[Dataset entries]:

-- pv_equiv track=rewrite | github.com/AstroHeyang/CodingForInterview | 001-马贼分金/get_max_gold.py | get_max_gold
-- ===== SOURCE A (Python) =====
-- def get_max_gold(array):
--     if not array:
--         return 0
--     golds = [[0 for _ in range(len(array))] for _ in range(len(array))]
--     for i in range(len(array)):
--         golds[i][i] = array[i]
--
--     for interval in range(1, len(array)):
--         for left in range(len(array) - interval):
--             right = left + interval
--             golds[left][right] = sum(array[left:right + 1]) - \
--                                  min(golds[left + 1][right], golds[left][right - 1])
--     return golds[0][len(array) - 1]
-- ===== SOURCE B (Python) =====
-- def get_max_gold(array):
--     # Interval DP with prefix sums and a rolling 1D diagonal: O(n^2) time, O(n) space.
--     n = len(array)
--     if n == 0:
--         return 0
--     prefix = [0]
--     for x in array:
--         prefix.append(prefix[-1] + x)
--     cur = list(array)  # cur[l] = best for interval [l, l+k]
--     for k in range(1, n):
--         cur = [prefix[l + k + 1] - prefix[l] - min(cur[l + 1], cur[l])
--                for l in range(n - k)]
--     return cur[0]
-- ===== Notes on version B (the rewrite author's own statement) =====
-- stated objective: faster
-- what changed: Replaces the O(n^3) interval DP (full 2D table with a fresh slice-sum per cell) by an O(n^2)/O(n)-space DP: prefix sums give each interval sum in O(1) and only the current anti-diagonal of the table is kept as a rolling 1D list.
import Mathlib
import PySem

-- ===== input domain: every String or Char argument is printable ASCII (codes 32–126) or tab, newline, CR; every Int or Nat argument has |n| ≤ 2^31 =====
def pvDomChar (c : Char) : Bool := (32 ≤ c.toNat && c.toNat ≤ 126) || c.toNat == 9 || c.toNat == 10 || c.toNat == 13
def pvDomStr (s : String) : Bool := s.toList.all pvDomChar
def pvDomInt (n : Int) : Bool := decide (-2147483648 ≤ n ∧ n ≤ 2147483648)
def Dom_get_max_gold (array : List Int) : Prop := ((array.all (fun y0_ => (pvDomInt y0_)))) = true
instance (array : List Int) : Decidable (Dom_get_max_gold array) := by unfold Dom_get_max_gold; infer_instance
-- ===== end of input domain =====

-- B replaces A's O(n^3) 2D-table DP by an O(n^2) rolling-diagonal DP with prefix sums.

-- ===== PORT A =====
-- golds[i][j] read / write on the nested list (indices are always in range in A)
def get2 (m : List (List Int)) (i j : Nat) : Int := (m.getD i []).getD j 0
def set2 (m : List (List Int)) (i j : Nat) (v : Int) : List (List Int) :=
  m.set i ((m.getD i []).set j v)

def get_max_gold (array : List Int) : Int :=
  if array = [] then 0
  else
    let n := array.length
    -- golds = [[0 for _ in range(n)] for _ in range(n)]
    let golds := List.replicate n (List.replicate n (0 : Int))
    -- for i in range(n): golds[i][i] = array[i]
    let golds := (List.range n).foldl (fun g i => set2 g i i (array.getD i 0)) golds
    -- for interval in range(1, n): for left in range(n - interval): …
    let golds := (List.range' 1 (n - 1)).foldl (fun g interval =>
      (List.range (n - interval)).foldl (fun g left =>
        let right := left + interval
        set2 g left right
          ((PySem.List.slice array (some (left : Int)) (some ((right : Int) + 1))).sum -
            min (get2 g (left + 1) right) (get2 g left (right - 1)))) g) golds
    get2 golds 0 (n - 1)

-- ===== PORT B =====
def get_max_gold_alt (array : List Int) : Int :=
  let n := array.length
  if n = 0 then 0
  else
    -- prefix = [0]; for x in array: prefix.append(prefix[-1] + x)
    -- (prefix[-1] = last element; prefix is never empty, so getLastD is exact)
    let pre := array.foldl (fun acc x => acc ++ [acc.getLastD 0 + x]) [(0 : Int)]
    let cur := array
    -- for k in range(1, n): cur = [prefix[l+k+1]-prefix[l] - min(cur[l+1], cur[l]) for l in range(n-k)]
    let cur := (List.range' 1 (n - 1)).foldl (fun cur k =>
      (List.range (n - k)).map (fun l =>
        pre.getD (l + k + 1) 0 - pre.getD l 0 -
          min (cur.getD (l + 1) 0) (cur.getD l 0))) cur
    cur.getD 0 0

-- ===== PRECONDITION & SPEC =====
def Spec_get_max_gold (array : List Int) (out : Int) : Prop := out = get_max_gold_alt array
instance (array : List Int) (out : Int) : Decidable (Spec_get_max_gold array out) := by unfold Spec_get_max_gold; infer_instance

-- ===== CLAIM (what is proved, stated in full; the proofs are below) =====
def Claim_equal_get_max_gold : Prop := ∀ (array : List Int), Dom_get_max_gold array → Spec_get_max_gold array (get_max_gold array)

-- ===== LEMMAS AND PROOFS =====

-- the mathematical interval-DP value both programs compute
def gspec (a : List Int) (i j : Nat) : Int :=
  if j ≤ i then a.getD i 0
  else ((a.drop i).take (j + 1 - i)).sum - min (gspec a (i + 1) j) (gspec a i (j - 1))
termination_by j - i
decreasing_by all_goals omega

theorem gspec_diag (a : List Int) (i : Nat) : gspec a i i = a.getD i 0 := by
  rw [gspec]; simp

theorem gspec_rec (a : List Int) (i j : Nat) (h : i < j) :
    gspec a i j = ((a.drop i).take (j + 1 - i)).sum - min (gspec a (i + 1) j) (gspec a i (j - 1)) := by
  rw [gspec, if_neg (by omega)]

-- the table always stays an n × n matrix
def Shape (n : Nat) (m : List (List Int)) : Prop :=
  m.length = n ∧ ∀ i, i < n → (m.getD i []).length = n

theorem shape_replicate (n : Nat) : Shape n (List.replicate n (List.replicate n (0 : Int))) := by
  constructor
  · simp
  · intro i hi; simp [List.getD, hi]

theorem shape_set2 (n : Nat) (m : List (List Int)) (i j : Nat) (v : Int)
    (h : Shape n m) : Shape n (set2 m i j v) := by
  obtain ⟨h1, h2⟩ := h
  refine ⟨by simp [set2, h1], fun i' hi' => ?_⟩
  by_cases hii : i' = i
  · subst hii
    rw [set2, List.getD, List.getElem?_set_self (by omega), Option.getD_some, List.length_set]
    exact h2 i' hi'
  · rw [set2, List.getD, List.getElem?_set_ne (by omega)]
    exact h2 i' hi'

theorem getD_set_self (m : List (List Int)) (i : Nat) (r : List Int) (h : i < m.length) :
    (m.set i r).getD i [] = r := by
  simp [List.getD, h]

theorem get2_set2_same (n : Nat) (m : List (List Int)) (i j : Nat) (v : Int)
    (h : Shape n m) (hi : i < n) (hj : j < n) : get2 (set2 m i j v) i j = v := by
  obtain ⟨h1, h2⟩ := h
  rw [get2, set2, getD_set_self m i _ (by omega)]
  have hjlen : j < (m.getD i []).length := by rw [h2 i hi]; omega
  simp only [List.getD] at hjlen ⊢
  rw [List.getElem?_set_self (by simpa using hjlen), Option.getD_some]

theorem get2_set2_ne (m : List (List Int)) (i j : Nat) (v : Int) (i' j' : Nat)
    (h : ¬(i' = i ∧ j' = j)) : get2 (set2 m i j v) i' j' = get2 m i' j' := by
  by_cases hii : i' = i
  · subst hii
    have hjj : j' ≠ j := fun hj => h ⟨rfl, hj⟩
    by_cases hlen : i' < m.length
    · rw [get2, set2, getD_set_self m i' _ (by omega), get2]
      simp only [List.getD]
      rw [List.getElem?_set_ne (show j ≠ j' by omega)]
    · rw [set2, List.set_eq_of_length_le (by omega)]
  · rw [get2, set2, get2]
    simp only [List.getD]
    rw [List.getElem?_set_ne (show i ≠ i' by omega)]

-- invariant: all intervals of length ≤ K are filled with the DP values
def Pinv (a : List Int) (K : Nat) (g : List (List Int)) : Prop :=
  ∀ l k, k ≤ K → l + k < a.length → get2 g l (l + k) = gspec a l (l + k)

theorem initA (a : List Int) (n m : Nat) (g : List (List Int)) (hsh : Shape n g) :
    Shape n ((List.range m).foldl (fun g i => set2 g i i (a.getD i 0)) g) ∧
    ∀ i j, i < n → j < n →
      get2 ((List.range m).foldl (fun g i => set2 g i i (a.getD i 0)) g) i j =
        if i = j ∧ i < m then a.getD i 0 else get2 g i j := by
  induction m with
  | zero => exact ⟨hsh, by simp⟩
  | succ m ih =>
    obtain ⟨ihS, ihE⟩ := ih
    rw [List.range_succ, List.foldl_append, List.foldl_cons, List.foldl_nil]
    refine ⟨shape_set2 _ _ _ _ _ ihS, fun i j hi hj => ?_⟩
    by_cases h : i = m ∧ j = m
    · obtain ⟨h1, h2⟩ := h; subst h1; subst h2
      rw [get2_set2_same n _ _ _ _ ihS hi hj, if_pos ⟨rfl, by omega⟩]
    · rw [get2_set2_ne _ _ _ _ _ _ h, ihE i j hi hj]
      split_ifs <;> first | rfl | omega

theorem innerA (a : List Int) (I : Nat) (hI : 1 ≤ I) (g : List (List Int))
    (hsh : Shape a.length g) (hg : Pinv a (I - 1) g) (m : Nat) (hm : m + I ≤ a.length) :
    Shape a.length ((List.range m).foldl (fun g left =>
        set2 g left (left + I)
          ((PySem.List.slice a (some (left : Int)) (some ((left + I : Nat) + 1 : Int))).sum -
            min (get2 g (left + 1) (left + I)) (get2 g left (left + I - 1)))) g) ∧
    Pinv a (I - 1) ((List.range m).foldl (fun g left =>
        set2 g left (left + I)
          ((PySem.List.slice a (some (left : Int)) (some ((left + I : Nat) + 1 : Int))).sum -
            min (get2 g (left + 1) (left + I)) (get2 g left (left + I - 1)))) g) ∧
    ∀ l, l < m → get2 ((List.range m).foldl (fun g left =>
        set2 g left (left + I)
          ((PySem.List.slice a (some (left : Int)) (some ((left + I : Nat) + 1 : Int))).sum -
            min (get2 g (left + 1) (left + I)) (get2 g left (left + I - 1)))) g) l (l + I)
      = gspec a l (l + I) := by
  induction m with
  | zero => exact ⟨hsh, hg, by omega⟩
  | succ m ih =>
    have hm' : m + I ≤ a.length := by omega
    obtain ⟨ihS, ihP, ihE⟩ := ih hm'
    rw [List.range_succ, List.foldl_append, List.foldl_cons, List.foldl_nil]
    set gm := (List.range m).foldl (fun g left =>
        set2 g left (left + I)
          ((PySem.List.slice a (some (left : Int)) (some ((left + I : Nat) + 1 : Int))).sum -
            min (get2 g (left + 1) (left + I)) (get2 g left (left + I - 1)))) g with hgm
    have hnew : get2 (set2 gm m (m + I)
        ((PySem.List.slice a (some (m : Int)) (some ((m + I : Nat) + 1 : Int))).sum -
          min (get2 gm (m + 1) (m + I)) (get2 gm m (m + I - 1)))) m (m + I)
        = gspec a m (m + I) := by
      rw [get2_set2_same a.length _ _ _ _ ihS (by omega) (by omega)]
      have h1 : get2 gm (m + 1) (m + I) = gspec a (m + 1) (m + I) := by
        have := ihP (m + 1) (I - 1) (le_refl _) (by omega)
        rw [show m + 1 + (I - 1) = m + I by omega] at this; exact this
      have h2 : get2 gm m (m + I - 1) = gspec a m (m + I - 1) := by
        have := ihP m (I - 1) (le_refl _) (by omega)
        rw [show m + (I - 1) = m + I - 1 by omega] at this; exact this
      have hs : ((m + I : Nat) + 1 : Int) = (((m + I + 1 : Nat) : Int)) := by push_cast; ring
      rw [hs, PySem.List.slice_natCast, h1, h2, gspec_rec a m (m + I) (by omega)]
    refine ⟨shape_set2 _ _ _ _ _ ihS, fun l k hk hl => ?_, fun l hl => ?_⟩
    · rw [get2_set2_ne _ _ _ _ _ _ (by omega), ihP l k hk hl]
    · by_cases hlm : l = m
      · subst hlm; exact hnew
      · rw [get2_set2_ne _ _ _ _ _ _ (by omega)]
        exact ihE l (by omega)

[WORK TASK]: Of the lines above, output exactly those from the line bearing "def Spec_get_max_gold (array" through the line bearing "else ((a.drop i).take", inclusive.

[COMPLETED EXERCISE]:
def Spec_get_max_gold (array : List Int) (out : Int) : Prop := out = get_max_gold_alt array
instance (array : List Int) (out : Int) : Decidable (Spec_get_max_gold array out) := by unfold Spec_get_max_gold; infer_instance

-- ===== CLAIM (what is proved, stated in full; the proofs are below) =====
def Claim_equal_get_max_gold : Prop := ∀ (array : List Int), Dom_get_max_gold array → Spec_get_max_gold array (get_max_gold array)

-- ===== LEMMAS AND PROOFS =====

-- the mathematical interval-DP value both programs compute
def gspec (a : List Int) (i j : Nat) : Int :=
  if j ≤ i then a.getD i 0
  else ((a.drop i).take (j + 1 - i)).sum - min (gspec a (i + 1) j) (gspec a i (j - 1))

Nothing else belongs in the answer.